AMF, Sweden’s second biggest workplace pension provider, said the shift in pension savings toward market-rate or unit-link arrangements from traditional, with-profits pensions could threaten Sweden’s leading position in Europe as a generator of corporate growth and value.
Noting the conclusion in a new study that within Europe, Sweden and the rest of the Nordic region are doing relatively well in terms of growth and value creation, Thomas Flodén, chief investment officer at the blue-collar pensions firm, said: “Pension capital is well suited for investments in venture capital, as investments in new technology, restructuring and new companies are by their nature long-term and illiquid”.
However, he said occupational pension capital was increasingly being driven from traditional insurance towards ordinary funds within unit-linked insurance that did not have the same opportunities to make these early and long-term investments in venture capital.
“It is a development that in the long term may threaten the Swedish success in investing early in conversion and innovative industry,” said Flodén in a commentary on AMF’s website.
Flodén was responding to an article in business daily DI.
In the newspaper piece, Magnus Tyreman, the European head of consulting firm McKinsey, cited a new study showing that European business had lagged behind the US in growth, profitability and research, and gave his views on how Europe could close the gap.
AMF said that according to the McKinsey study, Europe lagged behind the US in eight out of 10 technologies, but that Sweden and the rest of the Nordic region were doing relatively well in the European context.
Tyreman said one reason for that comparative success was the Nordic region having a strong venture capital market and the fact that pension funds were allowed to invest in it, AMF said.

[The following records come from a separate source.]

-- pv_equiv track=rewrite | github.com/theasguard/Repo | plugin.video.asguard/scrapers/noxx.py | _is_ddos_guard_challenge
-- ===== SOURCE A (Python) =====
-- def _is_ddos_guard_challenge(html):
--     """
--     Check if response contains DDoS-Guard challenge
--     """
--     if not html:
--         return False
--
--     ddos_guard_indicators = [
--         'ddos-guard',
--         'DDoS-Guard',
--         '__ddg8_',
--         'check.ddos-guard.net',
--         'js-challenge'
--     ]
--
--     return any(indicator in html for indicator in ddos_guard_indicators)
-- ===== SOURCE B (Python) =====
-- def _is_ddos_guard_challenge(html):
--     """
--     Check if response contains DDoS-Guard challenge.
--     Single left-to-right scan with first-character dispatch: each indicator
--     starts with a distinct character (d, D, _, c, j), so at each position at
--     most one indicator needs to be tested.
--     """
--     if not html:
--         return False
--     for i in range(len(html)):
--         c = html[i]
--         if c == 'd':
--             if html.startswith('dos-guard', i + 1):
--                 return True
--         elif c == 'D':
--             if html.startswith('DoS-Guard', i + 1):
--                 return True
--         elif c == '_':
--             if html.startswith('_ddg8_', i + 1):
--                 return True
--         elif c == 'c':
--             if html.startswith('heck.ddos-guard.net', i + 1):
--                 return True
--         elif c == 'j':
--             if html.startswith('s-challenge', i + 1):
--                 return True
--     return False
-- ===== Notes on version B (the rewrite author's own statement) =====
-- stated objective: alternative
-- what changed: Replaces five independent full substring scans ('in' per indicator) with a single left-to-right scan that dispatches on the first character (each indicator begins with a distinct character) and tests at most one indicator per position.
import Mathlib
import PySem

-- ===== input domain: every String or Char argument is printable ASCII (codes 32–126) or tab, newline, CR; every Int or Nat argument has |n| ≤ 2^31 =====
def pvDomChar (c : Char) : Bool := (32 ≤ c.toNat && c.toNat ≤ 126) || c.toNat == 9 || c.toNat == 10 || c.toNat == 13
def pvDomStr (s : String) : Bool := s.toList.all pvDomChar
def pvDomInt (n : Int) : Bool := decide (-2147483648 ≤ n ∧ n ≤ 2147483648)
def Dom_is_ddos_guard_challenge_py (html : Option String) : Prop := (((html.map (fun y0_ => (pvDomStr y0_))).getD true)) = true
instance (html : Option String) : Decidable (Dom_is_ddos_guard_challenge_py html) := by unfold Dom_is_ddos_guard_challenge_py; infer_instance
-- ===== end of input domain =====

-- B replaces A's five independent full substring scans with a single left-to-right
-- scan that dispatches on the first character of each indicator (objective: alternative).

-- ===== PORT A =====
-- the five indicator literals of A's list
def ddosIndicators : List String :=
  ["ddos-guard", "DDoS-Guard", "__ddg8_", "check.ddos-guard.net", "js-challenge"]

def is_ddos_guard_challenge_py (html : Option String) : Bool :=
  match html with
  | none => false
  | some s =>
    if s.toList = [] then false
    else ddosIndicators.any (fun ind => PySem.Str.isIn ind s)

-- ===== PORT B =====
-- html.startswith(tail, i+1), expressed on the suffix after the dispatched character
def pvPref : List Char → List Char → Bool
  | [], _ => true
  | _ :: _, [] => false
  | a :: as, b :: bs => a == b && pvPref as bs

-- the loop 'for i in range(len(html)): dispatch on html[i]', as structural recursion
def pvScan : List Char → Bool
  | [] => false
  | c :: rest =>
    if c = 'd' then pvPref "dos-guard".toList rest || pvScan rest
    else if c = 'D' then pvPref "DoS-Guard".toList rest || pvScan rest
    else if c = '_' then pvPref "_ddg8_".toList rest || pvScan rest
    else if c = 'c' then pvPref "heck.ddos-guard.net".toList rest || pvScan rest
    else if c = 'j' then pvPref "s-challenge".toList rest || pvScan rest
    else pvScan rest

def is_ddos_guard_challenge_py_alt (html : Option String) : Bool :=
  match html with
  | none => false
  | some s =>
    match s.toList with
    | [] => false
    | cs => pvScan cs

-- ===== PRECONDITION & SPEC =====
def Spec_is_ddos_guard_challenge_py (html : Option String) (out : Bool) : Prop := out = is_ddos_guard_challenge_py_alt html
instance (html : Option String) (out : Bool) : Decidable (Spec_is_ddos_guard_challenge_py html out) := by unfold Spec_is_ddos_guard_challenge_py; infer_instance

-- ===== CLAIM (what is proved, stated in full; the proofs are below) =====
def Claim_equal_is_ddos_guard_challenge_py : Prop := ∀ (html : Option String), Dom_is_ddos_guard_challenge_py html → Spec_is_ddos_guard_challenge_py html (is_ddos_guard_challenge_py html)

-- ===== LEMMAS AND PROOFS =====

theorem pvPref_eq (as bs : List Char) : pvPref as bs = as.isPrefixOf bs := by
  induction as generalizing bs with
  | nil => simp [pvPref]
  | cons a as ih =>
    cases bs with
    | nil => simp [pvPref]
    | cons b bs => simp [pvPref, List.isPrefixOf, ih]

theorem isIn_cons (sub : List Char) (c : Char) (rest : List Char) :
    PySem.Chars.isIn sub (c :: rest)
      = (sub.isPrefixOf (c :: rest) || PySem.Chars.isIn sub rest) := by
  rw [Bool.eq_iff_iff]
  simp [PySem.Chars.isIn_iff_infix, List.isPrefixOf_iff_prefix, List.infix_cons_iff]

theorem pvScan_eq_any_isIn (cs : List Char) :
    pvScan cs = ddosIndicators.any (fun ind => PySem.Chars.isIn ind.toList cs) := by
  induction cs with
  | nil => decide
  | cons c rest ih =>
    simp only [ddosIndicators, List.any_cons, List.any_nil, isIn_cons, Bool.or_false] at ih ⊢
    by_cases h1 : c = 'd'
    · subst h1
      simp [pvScan, pvPref_eq, ih, List.isPrefixOf]
      rw [Bool.eq_iff_iff]; simp; tauto
    · by_cases h2 : c = 'D'
      · subst h2
        simp [pvScan, pvPref_eq, ih, List.isPrefixOf]
        rw [Bool.eq_iff_iff]; simp; tauto
      · by_cases h3 : c = '_'
        · subst h3
          simp [pvScan, pvPref_eq, ih, List.isPrefixOf]
          rw [Bool.eq_iff_iff]; simp; tauto
        · by_cases h4 : c = 'c'
          · subst h4
            simp [pvScan, pvPref_eq, ih, List.isPrefixOf]
            rw [Bool.eq_iff_iff]; simp; tauto
          · by_cases h5 : c = 'j'
            · subst h5
              simp [pvScan, pvPref_eq, ih, List.isPrefixOf]
              rw [Bool.eq_iff_iff]; simp; tauto
            · have e1 : ('d' == c) = false := by simp [Ne.symm h1]
              have e2 : ('D' == c) = false := by simp [Ne.symm h2]
              have e3 : ('_' == c) = false := by simp [Ne.symm h3]
              have e4 : ('c' == c) = false := by simp [Ne.symm h4]
              have e5 : ('j' == c) = false := by simp [Ne.symm h5]
              simp [pvScan, h1, h2, h3, h4, h5, ih, List.isPrefixOf, e1, e2, e3, e4, e5]

-- ===== VERDICT (by name: the statement is the Claim_ definition above) =====
theorem is_ddos_guard_challenge_py_spec : Claim_equal_is_ddos_guard_challenge_py := by
  intro html _
  unfold Spec_is_ddos_guard_challenge_py
  match html with
  | none => rfl
  | some s =>
    simp only [is_ddos_guard_challenge_py, is_ddos_guard_challenge_py_alt]
    cases hcs : s.toList with
    | nil => simp
    | cons c rest =>
      simp only [reduceCtorEq, if_false]
      rw [pvScan_eq_any_isIn]
      simp [PySem.Str.isIn_eq, hcs]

“In Sweden, we have large managers of collectively-agreed occupational pension capital, such as AMF, Alecta and KPA,” said Flodén in response.
“We all have the opportunity to get involved early in companies and technologies, which has contributed to, among other things, the establishment of new industries in the wake of climate change, but also to the growth of several Swedish tech companies,” he said, citing Spotify, Zettle, Yubico and Embracer as start-ups in which AMF had invested at an early stage.
“This enables good pensions as well as competitive Swedish industry and Swedish job opportunities,” he said.
“Unfortunately, occupational pension capital is increasingly being driven from traditional insurance to ordinary funds within unit-linked insurance that do not have the same opportunities to make these early and long-term investments in venture capital,” he said.
AMF had SEK715bn (€66.5bn) of assets under management at the end of September.
At that point, the bulk of AMF’s pension assets, SEK544bn, were in the form of traditional, with-profits, pension provision, while market-rate pensions accounted for SEK171bn, according the Stockholm-based firm’s most recent interim financial report.